-- Task to complete --
In the data below, the answer is the run of lines from the line containing "theorem grs_inner_keys (l" through the line containing "PySem.Set.update d.keys (l.map", both included; print it exactly and nothing else.

-- Extracted data --
-- pv_equiv track=rewrite | github.com/ZhengWeiLim/cultural-keywords-osf | src/word_association.py | get_response_sum_with_cues
-- ===== SOURCE A (Python) =====
-- def get_response_sum_with_cues(cue_r_fq, cues=None, initial_r_fq=None):
--     r_fq = {}
--     for cue, rfq in cue_r_fq.items():
--         if (cues is None) or (cue in cues):
--             for r, fq in rfq.items():
--                 r_fq[r] = r_fq.get(r, 0) + fq
--         else:
--             for r, fq in rfq.items():
--                 r_fq[r] = r_fq.get(r, 0) + 0
--     if initial_r_fq is not None:
--         r_fq = {r: r_fq[r] if r in r_fq else 0 for r, _ in initial_r_fq.items()}
--     return r_fq
-- ===== SOURCE B (Python) =====
-- def get_response_sum_with_cues(cue_r_fq, cues=None, initial_r_fq=None):
--     # Transposed, group-then-sum: fix the result key set first, collect the
--     # frequencies of the selected cues grouped by response, then build the
--     # result in one comprehension summing each group.
--     if initial_r_fq is not None:
--         keys = list(initial_r_fq)
--     else:
--         keys = list(dict.fromkeys(r for rfq in cue_r_fq.values() for r in rfq))
--     selected_items = [(r, fq)
--                       for cue, rfq in cue_r_fq.items()
--                       if cues is None or cue in cues
--                       for r, fq in rfq.items()]
--     by_key = {}
--     for r, fq in selected_items:
--         by_key.setdefault(r, []).append(fq)
--     return {r: sum(by_key.get(r, ())) for r in keys}
-- ===== Notes on version B (the rewrite author's own statement) =====
-- stated objective: alternative
-- what changed: B transposes the computation: it fixes the result key set up front (initial_r_fq's keys, else the first-occurrence union of all response keys), collects the selected cues' frequencies grouped by response in one pass, and builds the result as a single comprehension summing each group, instead of A's forward running-accumulator pass with +0 insertions for excluded cues and a final dict rebuild; Pre_ only excludes association lists whose initial_r_fq carries duplicate keys, which never arise from a Python dict argument.
import Mathlib
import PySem

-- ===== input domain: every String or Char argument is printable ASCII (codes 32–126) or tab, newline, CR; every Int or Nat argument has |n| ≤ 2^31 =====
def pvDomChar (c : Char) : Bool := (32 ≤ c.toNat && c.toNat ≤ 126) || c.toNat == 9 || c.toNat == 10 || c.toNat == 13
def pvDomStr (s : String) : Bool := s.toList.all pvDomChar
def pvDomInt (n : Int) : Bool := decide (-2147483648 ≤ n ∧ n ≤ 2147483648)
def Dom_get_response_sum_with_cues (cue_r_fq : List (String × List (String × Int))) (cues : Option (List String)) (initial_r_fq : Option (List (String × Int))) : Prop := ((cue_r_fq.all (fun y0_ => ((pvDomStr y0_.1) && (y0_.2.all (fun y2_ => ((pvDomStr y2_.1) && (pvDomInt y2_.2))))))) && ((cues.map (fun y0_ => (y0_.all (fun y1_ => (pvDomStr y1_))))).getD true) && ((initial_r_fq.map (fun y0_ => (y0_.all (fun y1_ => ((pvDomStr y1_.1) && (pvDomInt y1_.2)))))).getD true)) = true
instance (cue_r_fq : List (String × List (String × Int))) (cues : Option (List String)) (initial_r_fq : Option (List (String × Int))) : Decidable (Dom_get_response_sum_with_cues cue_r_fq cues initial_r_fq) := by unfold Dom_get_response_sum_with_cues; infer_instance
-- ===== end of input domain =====

-- B transposes the computation: it fixes the result key set first, groups the selected cues'
-- frequencies by response in one pass, then builds the result by summing each group — instead of
-- A's single forward accumulator pass; same results, no speed claim.

-- ===== PORT A =====
def get_response_sum_with_cues (cue_r_fq : List (String × List (String × Int))) (cues : Option (List String)) (initial_r_fq : Option (List (String × Int))) : List (String × Int) :=
  let r_fq : PySem.Dict String Int :=
    cue_r_fq.foldl (fun d p =>
      if (match cues with | none => true | some cs => cs.contains p.1) then
        p.2.foldl (fun d q => d.insert q.1 (d.getD q.1 0 + q.2)) d
      else
        p.2.foldl (fun d q => d.insert q.1 (d.getD q.1 0 + 0)) d)
      PySem.Dict.empty
  match initial_r_fq with
  | none => r_fq.items
  | some init =>
      -- final dict comprehension over initial_r_fq.items()
      (init.foldl (fun d p =>
        d.insert p.1 (if r_fq.contains p.1 then r_fq.getD p.1 0 else 0)) PySem.Dict.empty).items

-- ===== PORT B =====
def get_response_sum_with_cues_alt (cue_r_fq : List (String × List (String × Int))) (cues : Option (List String)) (initial_r_fq : Option (List (String × Int))) : List (String × Int) :=
  let keys : List String :=
    match initial_r_fq with
    | some init => init.map Prod.fst
    | none => PySem.List.dedup (cue_r_fq.flatMap (fun p => p.2.map Prod.fst))
  let selected_items : List (String × Int) :=
    (cue_r_fq.filter (fun p => match cues with | none => true | some cs => cs.contains p.1)).flatMap (fun p => p.2)
  -- by_key.setdefault(r, []).append(fq)  =  modify r [] (· ++ [fq])
  let by_key : PySem.Dict String (List Int) :=
    selected_items.foldl (fun d q => d.modify q.1 [] (· ++ [q.2])) PySem.Dict.empty
  -- dict comprehension over `keys` (distinct under Pre_), rendered as a map
  keys.map (fun r => (r, (by_key.getD r []).sum))

-- ===== PRECONDITION & SPEC =====
-- Pre_ excludes association lists carrying a duplicate key inside initial_r_fq: such a list does not
-- represent any Python dict argument (dict keys are unique), so no input the Python A accepts is excluded.
def Pre_get_response_sum_with_cues (cue_r_fq : List (String × List (String × Int))) (cues : Option (List String)) (initial_r_fq : Option (List (String × Int))) : Prop :=
  ((initial_r_fq.getD []).map Prod.fst).Nodup
instance (cue_r_fq : List (String × List (String × Int))) (cues : Option (List String)) (initial_r_fq : Option (List (String × Int))) : Decidable (Pre_get_response_sum_with_cues cue_r_fq cues initial_r_fq) := by unfold Pre_get_response_sum_with_cues; infer_instance

def pvWitness_get_response_sum_with_cues : (List (String × List (String × Int))) × Option (List String) × (Option (List (String × Int))) :=
  ([("cat", [("dog", 2), ("mouse", 1)]), ("sun", [("dog", 3)])], some ["cat"], some [("dog", 5), ("moon", 1)])

def Spec_get_response_sum_with_cues (cue_r_fq : List (String × List (String × Int))) (cues : Option (List String)) (initial_r_fq : Option (List (String × Int))) (out : List (String × Int)) : Prop := out = get_response_sum_with_cues_alt cue_r_fq cues initial_r_fq
instance (cue_r_fq : List (String × List (String × Int))) (cues : Option (List String)) (initial_r_fq : Option (List (String × Int))) (out : List (String × Int)) : Decidable (Spec_get_response_sum_with_cues cue_r_fq cues initial_r_fq out) := by unfold Spec_get_response_sum_with_cues; infer_instance

-- ===== CLAIM (what is proved, stated in full; the proofs are below) =====
def Claim_equal_get_response_sum_with_cues : Prop := ∀ (cue_r_fq : List (String × List (String × Int))) (cues : Option (List String)) (initial_r_fq : Option (List (String × Int))), Dom_get_response_sum_with_cues cue_r_fq cues initial_r_fq → Pre_get_response_sum_with_cues cue_r_fq cues initial_r_fq → Spec_get_response_sum_with_cues cue_r_fq cues initial_r_fq (get_response_sum_with_cues cue_r_fq cues initial_r_fq)

-- ===== LEMMAS AND PROOFS =====

-- the inner response loop of A, with weight w applied to each entry
theorem grs_inner_getD (l : List (String × Int)) (d : PySem.Dict String Int) (r : String)
    (w : (String × Int) → Int) :
    (l.foldl (fun d q => d.insert q.1 (d.getD q.1 0 + w q)) d).getD r 0
      = d.getD r 0 + ((l.filter (fun q => q.1 == r)).map w).sum := by
  induction l generalizing d with
  | nil => simp
  | cons q l ih =>
    simp only [List.foldl_cons, List.filter_cons, ih]
    by_cases h : q.1 = r
    · simp [h]
      ring
    · simp [h, PySem.Dict.getD_insert, Ne.symm h]

def grsSel (cues : Option (List String)) (c : String) : Bool :=
  match cues with | none => true | some cs => cs.contains c

-- A's outer loop body, abstracted
def grsStep (cues : Option (List String)) (d : PySem.Dict String Int)
    (p : String × List (String × Int)) : PySem.Dict String Int :=
  if grsSel cues p.1 then
    p.2.foldl (fun d q => d.insert q.1 (d.getD q.1 0 + q.2)) d
  else
    p.2.foldl (fun d q => d.insert q.1 (d.getD q.1 0 + 0)) d

-- A's accumulator holds, at each key, the sum of that key's frequencies across the selected cues
theorem grs_outer_getD (L : List (String × List (String × Int))) (cues : Option (List String))
    (d : PySem.Dict String Int) (r : String) :
    (L.foldl (grsStep cues) d).getD r 0
      = d.getD r 0
        + ((((L.filter (fun p => grsSel cues p.1)).flatMap (fun p => p.2)).filter
              (fun q => q.1 == r)).map (fun q => q.2)).sum := by
  induction L generalizing d with
  | nil => simp
  | cons p L ih =>
    simp only [List.foldl_cons, List.filter_cons, ih]
    by_cases hs : grsSel cues p.1 = true
    · unfold grsStep
      rw [if_pos hs, grs_inner_getD, hs]
      simp [List.filter_append, List.map_append, List.sum_append]
      ring
    · unfold grsStep
      rw [if_neg hs, grs_inner_getD]
      simp only [Bool.not_eq_true] at hs
      simp [hs]

theorem grs_inner_keys (l : List (String × Int)) (d : PySem.Dict String Int)
    (w : (String × Int) → Int) :
    (l.foldl (fun d q => d.insert q.1 (d.getD q.1 0 + w q)) d).keys
      = PySem.Set.update d.keys (l.map Prod.fst) :=
  PySem.Dict.keys_foldl_insert_key l Prod.fst (fun d q => d.getD q.1 0 + w q) d

theorem grs_outer_keys (L : List (String × List (String × Int))) (cues : Option (List String))
    (d : PySem.Dict String Int) :
    (L.foldl (grsStep cues) d).keys
      = PySem.Set.update d.keys (L.flatMap (fun p => p.2.map Prod.fst)) := by
  induction L generalizing d with
  | nil => simp [PySem.Set.update]
  | cons p L ih =>
    have hstep : (grsStep cues d p).keys = PySem.Set.update d.keys (p.2.map Prod.fst) := by
      unfold grsStep
      by_cases hs : grsSel cues p.1 = true
      · rw [if_pos hs]; exact grs_inner_keys _ _ _
      · rw [if_neg hs]; exact grs_inner_keys _ _ _
    simp only [List.foldl_cons, ih, hstep, List.flatMap_cons]
    simp [PySem.Set.update, List.foldl_append]

theorem grs_outer_nodup (L : List (String × List (String × Int))) (cues : Option (List String))
    (d : PySem.Dict String Int) (h : d.keys.Nodup) :
    (L.foldl (grsStep cues) d).keys.Nodup := by
  induction L generalizing d with
  | nil => exact h
  | cons p L ih =>
    refine ih _ ?_
    unfold grsStep
    by_cases hs : grsSel cues p.1 = true
    · rw [if_pos hs]; exact PySem.Dict.nodup_keys_foldl_insert_key _ _ _ _ h
    · rw [if_neg hs]; exact PySem.Dict.nodup_keys_foldl_insert_key _ _ _ _ h

-- a response occurring in no cue's dict has an empty group, hence column sum 0
theorem grs_sum_zero (L : List (String × List (String × Int))) (cues : Option (List String))
    (r : String) (h : r ∉ L.flatMap (fun p => p.2.map Prod.fst)) :
    ((((L.filter (fun p => grsSel cues p.1)).flatMap (fun p => p.2)).filter
        (fun q => q.1 == r)).map (fun q => q.2)).sum = 0 := by
  have hnil : ((L.filter (fun p => grsSel cues p.1)).flatMap (fun p => p.2)).filter
      (fun q => q.1 == r) = [] := by
    rw [List.filter_eq_nil_iff]
    intro q hq
    simp only [List.mem_flatMap] at hq
    obtain ⟨p, hp, hqp⟩ := hq
    simp only [beq_iff_eq]
    intro hr
    exact h (List.mem_flatMap.mpr ⟨p, List.mem_of_mem_filter hp, hr ▸ List.mem_map_of_mem hqp⟩)
  rw [hnil]
  rfl

-- ===== VERDICT (by name: the statement is the Claim_ definition above) =====
theorem get_response_sum_with_cues_spec : Claim_equal_get_response_sum_with_cues := by
  intro cue_r_fq cues initial_r_fq _ hinit
  unfold Pre_get_response_sum_with_cues at hinit
  unfold Spec_get_response_sum_with_cues get_response_sum_with_cues get_response_sum_with_cues_alt
  have hfold : cue_r_fq.foldl (fun d p =>
      if (match cues with | none => true | some cs => cs.contains p.1) then
        p.2.foldl (fun d q => d.insert q.1 (d.getD q.1 0 + q.2)) d
      else
        p.2.foldl (fun d q => d.insert q.1 (d.getD q.1 0 + 0)) d) PySem.Dict.empty
      = cue_r_fq.foldl (grsStep cues) PySem.Dict.empty := rfl
  simp only [hfold]
  set r_fq := cue_r_fq.foldl (grsStep cues) PySem.Dict.empty with hr_fq
  have hkeys : r_fq.keys = PySem.Set.ofList (cue_r_fq.flatMap (fun p => p.2.map Prod.fst)) := by
    rw [hr_fq, grs_outer_keys]
    simp [PySem.Set.update, PySem.Set.ofList_eq_foldl, PySem.Dict.keys_empty]
  have hnodup : r_fq.keys.Nodup := grs_outer_nodup _ _ _ PySem.Dict.nodup_keys_empty
  have hval : ∀ r, r_fq.getD r 0
      = ((((cue_r_fq.filter (fun p => grsSel cues p.1)).flatMap (fun p => p.2)).filter
            (fun q => q.1 == r)).map (fun q => q.2)).sum := by
    intro r
    rw [hr_fq, grs_outer_getD]
    simp
  have hBval : ∀ r, ((((cue_r_fq.filter (fun p => match cues with | none => true | some cs => cs.contains p.1)).flatMap (fun p => p.2)).foldl (fun d q => d.modify q.1 [] (· ++ [q.2])) PySem.Dict.empty).getD r []).sum
      = ((((cue_r_fq.filter (fun p => grsSel cues p.1)).flatMap (fun p => p.2)).filter
            (fun q => q.1 == r)).map (fun q => q.2)).sum := by
    intro r
    rw [PySem.Dict.getD_foldl_modify_append]
    simp only [PySem.Dict.getD_empty, List.nil_append]
    rfl
  cases initial_r_fq with
  | none =>
    dsimp only
    rw [PySem.Dict.items_eq_map_keys r_fq hnodup 0, hkeys]
    simp only [PySem.List.dedup_eq_ofList]
    apply List.map_congr_left
    intro r _
    rw [hval r, hBval r]
  | some init =>
    dsimp only
    simp only [Option.getD_some] at hinit
    rw [PySem.Dict.items_foldl_insert_fresh (d := PySem.Dict.empty) (k := Prod.fst)
      (v := fun p => if r_fq.contains p.1 then r_fq.getD p.1 0 else 0) (l := init)
      (fun a _ => PySem.Dict.contains_empty _) hinit]
    rw [List.map_map]
    apply List.map_congr_left
    intro p _
    simp only [Function.comp]
    congr 1
    rw [hBval p.1]
    by_cases hc : r_fq.contains p.1 = true
    · rw [if_pos hc, hval p.1]
    · rw [if_neg hc]
      have hm : p.1 ∉ r_fq.keys := fun hm => (by simp [(PySem.Dict.contains_iff_mem_keys _ _).mpr hm] at hc)
      rw [hkeys] at hm
      have hnm : p.1 ∉ cue_r_fq.flatMap (fun p => p.2.map Prod.fst) := by
        intro h; exact hm (by simpa [PySem.Set.mem_ofList] using h)
      exact (grs_sum_zero cue_r_fq cues p.1 hnm).symm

-- Written solution --
theorem grs_inner_keys (l : List (String × Int)) (d : PySem.Dict String Int)
    (w : (String × Int) → Int) :
    (l.foldl (fun d q => d.insert q.1 (d.getD q.1 0 + w q)) d).keys
      = PySem.Set.update d.keys (l.map Prod.fst) :=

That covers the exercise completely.